By doing so, you can actually get off away from the world’s problems. Float downstream and find a gravel bar or sand bar to camp on, where there is some shade of course. In the cool of the evening, find a deep shoal and wade out up to your waist above it or below it and cast a topwater minnow or a little popper of some kind with a spincasting outfit or maybe even a fly-rod. There will be bass waiting to jump all over that lure, I’ve seen it happen! When it gets dark, push your boat or canoe out into a big eddy fed by that river current, where there’s some deep water and rocks, and fish without lights, letting your eyes become accustom to the night. Cast a jitterbug toward the bank with a casting reel and a stronger line, and work it steadily across the surface.

If there’s a big bass anywhere close, he will jump all over that jitterbug. This time of year, the rock bank towards the upper end of the eddy where the current feeds it will hold the smallmouth, but the lower sections of a big deep hole, on the opposite bank where there might be logs and limbs, are where you will find river largemouth, and they can’t pass up a jitterbug either.

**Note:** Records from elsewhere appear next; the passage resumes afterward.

-- A's pattern_ok, at a segment length dividing the string, is B's replicate check
theorem patternOk_iff (cs : List Char) (L : Nat) (hL : 0 < L) (hdvd : cs.length % L = 0) :
    (pattern_ok cs (L : Int) = true ↔
      cs = (List.replicate (cs.length / L) (cs.take L)).flatten) := by
  have hkL : cs.length = (cs.length / L) * L :=
    (Nat.div_mul_cancel (Nat.dvd_of_mod_eq_zero hdvd)).symm
  set k := cs.length / L with hk
  rw [flat_iff k L cs hkL hL]
  unfold pattern_ok
  rw [PySem.List.slice_zero_start, PySem.List.slice_to_natCast]
  rw [PySem.List.pyRange_of_pos 0 (cs.length : Int) (by exact_mod_cast hL)]
  have hcount : (if (0:Int) < (cs.length : Int) then
      (((cs.length : Int) - 0 + (L : Int) - 1) / (L : Int)).toNat else 0) = k := by
    rcases Nat.eq_zero_or_pos cs.length with h0 | hpos
    · have hk0 : k = 0 := by rw [hk, h0]; exact Nat.zero_div _
      simp [h0, hk0]
    · rw [if_pos (by exact_mod_cast hpos)]
      have harith : (cs.length : Int) - 0 + (L : Int) - 1 = ((L : Int) - 1) + (k : Int) * (L : Int) := by
        push_cast [hkL]
        ring
      rw [harith, Int.add_mul_ediv_right _ _ (by exact_mod_cast hL.ne')]
      rw [Int.ediv_eq_zero_of_lt (by omega) (by omega)]
      simp
  rw [hcount]
  rw [List.all_map, List.all_eq_true]
  constructor
  · intro hall j hj
    have := hall j (List.mem_range.mpr hj)
    simp only [Function.comp] at this
    rw [show (0 : Int) + (L : Int) * (j : Int) = ((L * j : Nat) : Int) by push_cast; ring,
      show ((L * j : Nat) : Int) + (L : Int) = ((L * j : Nat) : Int) + ((L : Nat) : Int) by norm_num,
      PySem.List.slice_natCast_add] at this
    rw [Nat.mul_comm j L]
    exact beq_iff_eq.mp this
  · intro hall j hjmem
    have hj := List.mem_range.mp hjmem
    simp only [Function.comp]
    rw [show (0 : Int) + (L : Int) * (j : Int) = ((L * j : Nat) : Int) by push_cast; ring,
      show ((L * j : Nat) : Int) + (L : Int) = ((L * j : Nat) : Int) + ((L : Nat) : Int) by norm_num,
      PySem.List.slice_natCast_add]
    rw [Nat.mul_comm L j]
    exact beq_iff_eq.mpr (hall j hj)

-- every character of a valid segmentation lies in the first segment,
-- so the dedup count bounds every valid segment length from below
theorem dedup_le (cs : List Char) {L : Nat} (hQ : chkQ cs L) :
    (PySem.List.dedup cs).length ≤ L := by
  obtain ⟨hL, hmod, hflat⟩ := hQ
  have hsub : ∀ x ∈ PySem.List.dedup cs, x ∈ cs.take L := by
    intro x hx
    have hxcs : x ∈ cs := (PySem.List.mem_dedup cs x).mp hx
    rw [hflat] at hxcs
    obtain ⟨l, hl, hxl⟩ := List.mem_flatten.mp hxcs
    rwa [List.eq_of_mem_replicate hl] at hxl
  have h1 : (PySem.List.dedup cs).length = (PySem.List.dedup cs).toFinset.card :=
    (List.toFinset_card_of_nodup (PySem.List.nodup_dedup cs)).symm
  have h2 : (PySem.List.dedup cs).toFinset ⊆ (cs.take L).toFinset := by
    intro x hx
    rw [List.mem_toFinset] at *
    exact hsub x hx
  calc (PySem.List.dedup cs).length
      = (PySem.List.dedup cs).toFinset.card := h1
    _ ≤ (cs.take L).toFinset.card := Finset.card_le_card h2
    _ ≤ (cs.take L).length := List.toFinset_card_le _
    _ ≤ L := by rw [List.length_take]; omega

-- above n / Lmin, A's loop guard is false
theorem guardFalseAbove (cs : List Char) (h : cs ≠ []) {m : Nat}
    (hm : cs.length / Lmin cs h < m) (h1 : 1 < m) :
    ¬ (cs.length % m = 0 ∧ pattern_ok cs ((cs.length / m : Nat) : Int) = true) := by
  rintro ⟨hmod, hpat⟩
  have hn : 0 < cs.length := List.length_pos_iff.mpr h
  have hmdvd : m ∣ cs.length := Nat.dvd_of_mod_eq_zero hmod
  have hmle : m ≤ cs.length := Nat.le_of_dvd hn hmdvd
  have hLpos : 0 < cs.length / m := (Nat.one_le_div_iff (by omega)).mpr hmle
  have hLdvd : (cs.length / m) ∣ cs.length := Nat.div_dvd_of_dvd hmdvd
  have hLmod : cs.length % (cs.length / m) = 0 := Nat.dvd_iff_mod_eq_zero.mp hLdvd
  have hQ' : chkQ cs (cs.length / m) :=
    ⟨hLpos, hLmod, (patternOk_iff cs _ hLpos hLmod).mp hpat⟩
  have h2 : Lmin cs h ≤ cs.length / m := Lmin_min cs h hQ'
  have h3 : cs.length / (cs.length / m) ≤ cs.length / Lmin cs h :=
    Nat.div_le_div_left h2 (Lmin_pos cs h)
  rw [Nat.div_div_self hmdvd (by omega)] at h3
  omega

-- A's loop returns n / Lmin from any start ≥ n / Lmin
theorem solLoop_eq (cs : List Char) (h : cs ≠ []) :
    ∀ m : Nat, cs.length / Lmin cs h ≤ m →
      solLoop cs (m : Int) = ((cs.length / Lmin cs h : Nat) : Int) := by
  have hn : 0 < cs.length := List.length_pos_iff.mpr h
  have hqpos : 0 < cs.length / Lmin cs h :=
    (Nat.one_le_div_iff (Lmin_pos cs h)).mpr (Lmin_le cs h)
  refine Nat.le_induction ?_ ?_
  · -- start exactly at q := n / Lmin
    by_cases hq1 : 1 < cs.length / Lmin cs h
    · rw [solLoop, if_pos (by exact_mod_cast hq1)]
      have hqdvd : (cs.length / Lmin cs h) ∣ cs.length := Nat.div_dvd_of_dvd (Lmin_dvd cs h)
      have hqmod : cs.length % (cs.length / Lmin cs h) = 0 := Nat.dvd_iff_mod_eq_zero.mp hqdvd
      have hback : cs.length / (cs.length / Lmin cs h) = Lmin cs h :=
        Nat.div_div_self (Lmin_dvd cs h) (by omega)
      have hpat : pattern_ok cs ((cs.length / (cs.length / Lmin cs h) : Nat) : Int) = true := by
        rw [hback]
        exact (patternOk_iff cs _ (Lmin_pos cs h) (Lmin_spec cs h).2.1).mpr (Lmin_spec cs h).2.2
      rw [if_pos]
      rw [PySem.Int.mod_natCast, PySem.Int.floordiv_natCast, hqmod]
      simpa using hpat
    · have hq : cs.length / Lmin cs h = 1 := by omega
      rw [solLoop, if_neg (by rw [hq]; norm_num)]
  · -- step from m to m + 1, with m ≥ q
    intro m hm ih
    have hguard : ¬ ((PySem.Int.mod (cs.length : Int) ((m + 1 : Nat) : Int) == 0
        && pattern_ok cs (PySem.Int.floordiv (cs.length : Int) ((m + 1 : Nat) : Int))) = true) := by
      rw [PySem.Int.mod_natCast, PySem.Int.floordiv_natCast]
      intro hcond
      rw [Bool.and_eq_true] at hcond
      have hmod : cs.length % (m + 1) = 0 := by
        have h' := beq_iff_eq.mp hcond.1
        exact_mod_cast h'
      exact guardFalseAbove cs h (by omega) (by omega) ⟨hmod, hcond.2⟩
    have hstep : ((m + 1 : Nat) : Int) - 1 = (m : Nat) := by push_cast; ring
    rw [solLoop, if_pos (by exact_mod_cast (by omega : (1:Int) < ((m+1 : Nat) : Int)))]
    rw [if_neg hguard, hstep, ih]

-- B's scan over a sorted list of positive divisors containing Lmin returns n / Lmin
theorem scanLoop_eq (cs : List Char) (h : cs ≠ []) :
    ∀ DS : List Nat, DS.Pairwise (· < ·) → (∀ L ∈ DS, 0 < L ∧ L ∣ cs.length) →
      Lmin cs h ∈ DS → scanLoop cs cs.length DS = ((cs.length / Lmin cs h : Nat) : Int) := by
  intro DS
  induction DS with
  | nil => intro _ _ hmem; simp at hmem
  | cons L0 rest ih =>
    intro hpw hprops hmem
    have hL0 := hprops L0 (List.mem_cons_self)
    rw [scanLoop]
    by_cases hc : cs = (List.replicate (cs.length / L0) (cs.take L0)).flatten
    · rw [if_pos (beq_iff_eq.mpr hc)]
      have hQ0 : chkQ cs L0 := ⟨hL0.1, Nat.dvd_iff_mod_eq_zero.mp hL0.2, hc⟩
      have hle : Lmin cs h ≤ L0 := Lmin_min cs h hQ0
      have : Lmin cs h = L0 := by
        rcases List.mem_cons.mp hmem with heq | htail
        · exact heq
        · have := (List.pairwise_cons.mp hpw).1 _ htail
          omega
      rw [this]
    · rw [if_neg (by simpa using hc)]
      have hne : Lmin cs h ≠ L0 := by
        intro heq
        exact hc (by rw [← heq]; exact (Lmin_spec cs h).2.2)
      exact ih (List.pairwise_cons.mp hpw).2
        (fun L hL => hprops L (List.mem_cons_of_mem _ hL))
        (List.mem_cons.mp hmem |>.resolve_left hne)

def smallDivs (n i : Nat) : List Nat :=
  (List.range' i (Nat.sqrt n + 1 - i)).filter (fun d => n % d = 0)

def largeDivs (n i : Nat) : List Nat :=
  ((List.range' i (Nat.sqrt n + 1 - i)).filter (fun d => n % d = 0 && d ≠ n / d)).map (n / ·)

theorem smallDivs_step (n i : Nat) (h : i ≤ Nat.sqrt n) :
    smallDivs n i = (if n % i = 0 then [i] else []) ++ smallDivs n (i + 1) := by
  unfold smallDivs
  rw [show Nat.sqrt n + 1 - i = (Nat.sqrt n + 1 - (i + 1)) + 1 by omega, List.range'_succ,
    List.filter_cons]
  by_cases hm : n % i = 0 <;> simp [hm]

theorem largeDivs_step (n i : Nat) (h : i ≤ Nat.sqrt n) :
    largeDivs n i = (if n % i = 0 ∧ i ≠ n / i then [n / i] else []) ++ largeDivs n (i + 1) := by
  unfold largeDivs
  rw [show Nat.sqrt n + 1 - i = (Nat.sqrt n + 1 - (i + 1)) + 1 by omega, List.range'_succ,
    List.filter_cons]
  by_cases hm : n % i = 0
  · by_cases hd : i = n / i
    · have hC : decide (i ≠ n / i) = false := decide_eq_false (fun hne => hne hd)
      simp [hm, hC]
      exact hd
    · simp [hm, hd]
  · simp [hm]

theorem divLoop_spec : ∀ (n i : Nat) (small large : List Nat),
    divLoop n i small large = (small ++ smallDivs n i, large ++ largeDivs n i) := by
  intro n i small large
  refine divLoop.induct n
    (fun i small large =>
      divLoop n i small large = (small ++ smallDivs n i, large ++ largeDivs n i))
    ?_ ?_ ?_ i small large
  · intro i small large h hmod ih
    simp only [dite_eq_ite] at ih
    have hiS : i ≤ Nat.sqrt n := Nat.le_sqrt.mpr h
    rw [divLoop, dif_pos h, if_pos hmod, ih, smallDivs_step n i hiS, largeDivs_step n i hiS]
    by_cases hd : i = n / i
    · have h1 : ¬ (i ≠ n / i) := fun hne => hne hd
      rw [if_pos hmod, if_neg h1, if_neg (fun hc => h1 hc.2)]
      simp [List.append_assoc]
    · rw [if_pos hmod, if_pos hd, if_pos ⟨hmod, hd⟩]
      simp [List.append_assoc]
  · intro i small large h hmod ih
    have hiS : i ≤ Nat.sqrt n := Nat.le_sqrt.mpr h
    rw [divLoop, dif_pos h, if_neg hmod, ih, smallDivs_step n i hiS, largeDivs_step n i hiS]
    simp [hmod]
  · intro i small large h
    have : Nat.sqrt n + 1 - i = 0 := by
      have : Nat.sqrt n < i := by
        by_contra hcon
        exact h (Nat.le_sqrt.mp (by omega))
      omega
    rw [divLoop, dif_neg h]
    simp [smallDivs, largeDivs, this]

If the eddy is good and deep and has a bluff, chances are there’s a big flathead catfish, or several, maybe up to 25 or 35 pounds. I have caught a few catfish from small Ozark rivers that exceeded 40 pounds. Flatheads can be caught on trotlines set deep, across the eddy and baited with LIVE bait, like chubs or sunfish, or even small suckers. There are channel catfish in many streams too, and they will take nightcrawlers or dead bait, even chicken livers. It takes a lot of work to set and bait a trotline, and it involves some danger, as you can get entangled or hooked and pulled under by a weighted line. Have two sheathed knives on your belt to cut yourself free if you need to. If you set trotlines and run them in that deep water, DO NOT DO IT FROM A SMALL CANOE, USE ONLY A VERY STABLE CRAFT. I would never ever trotline from a seventeen-foot double end canoe! Actually, I wouldn’t even float the river in one.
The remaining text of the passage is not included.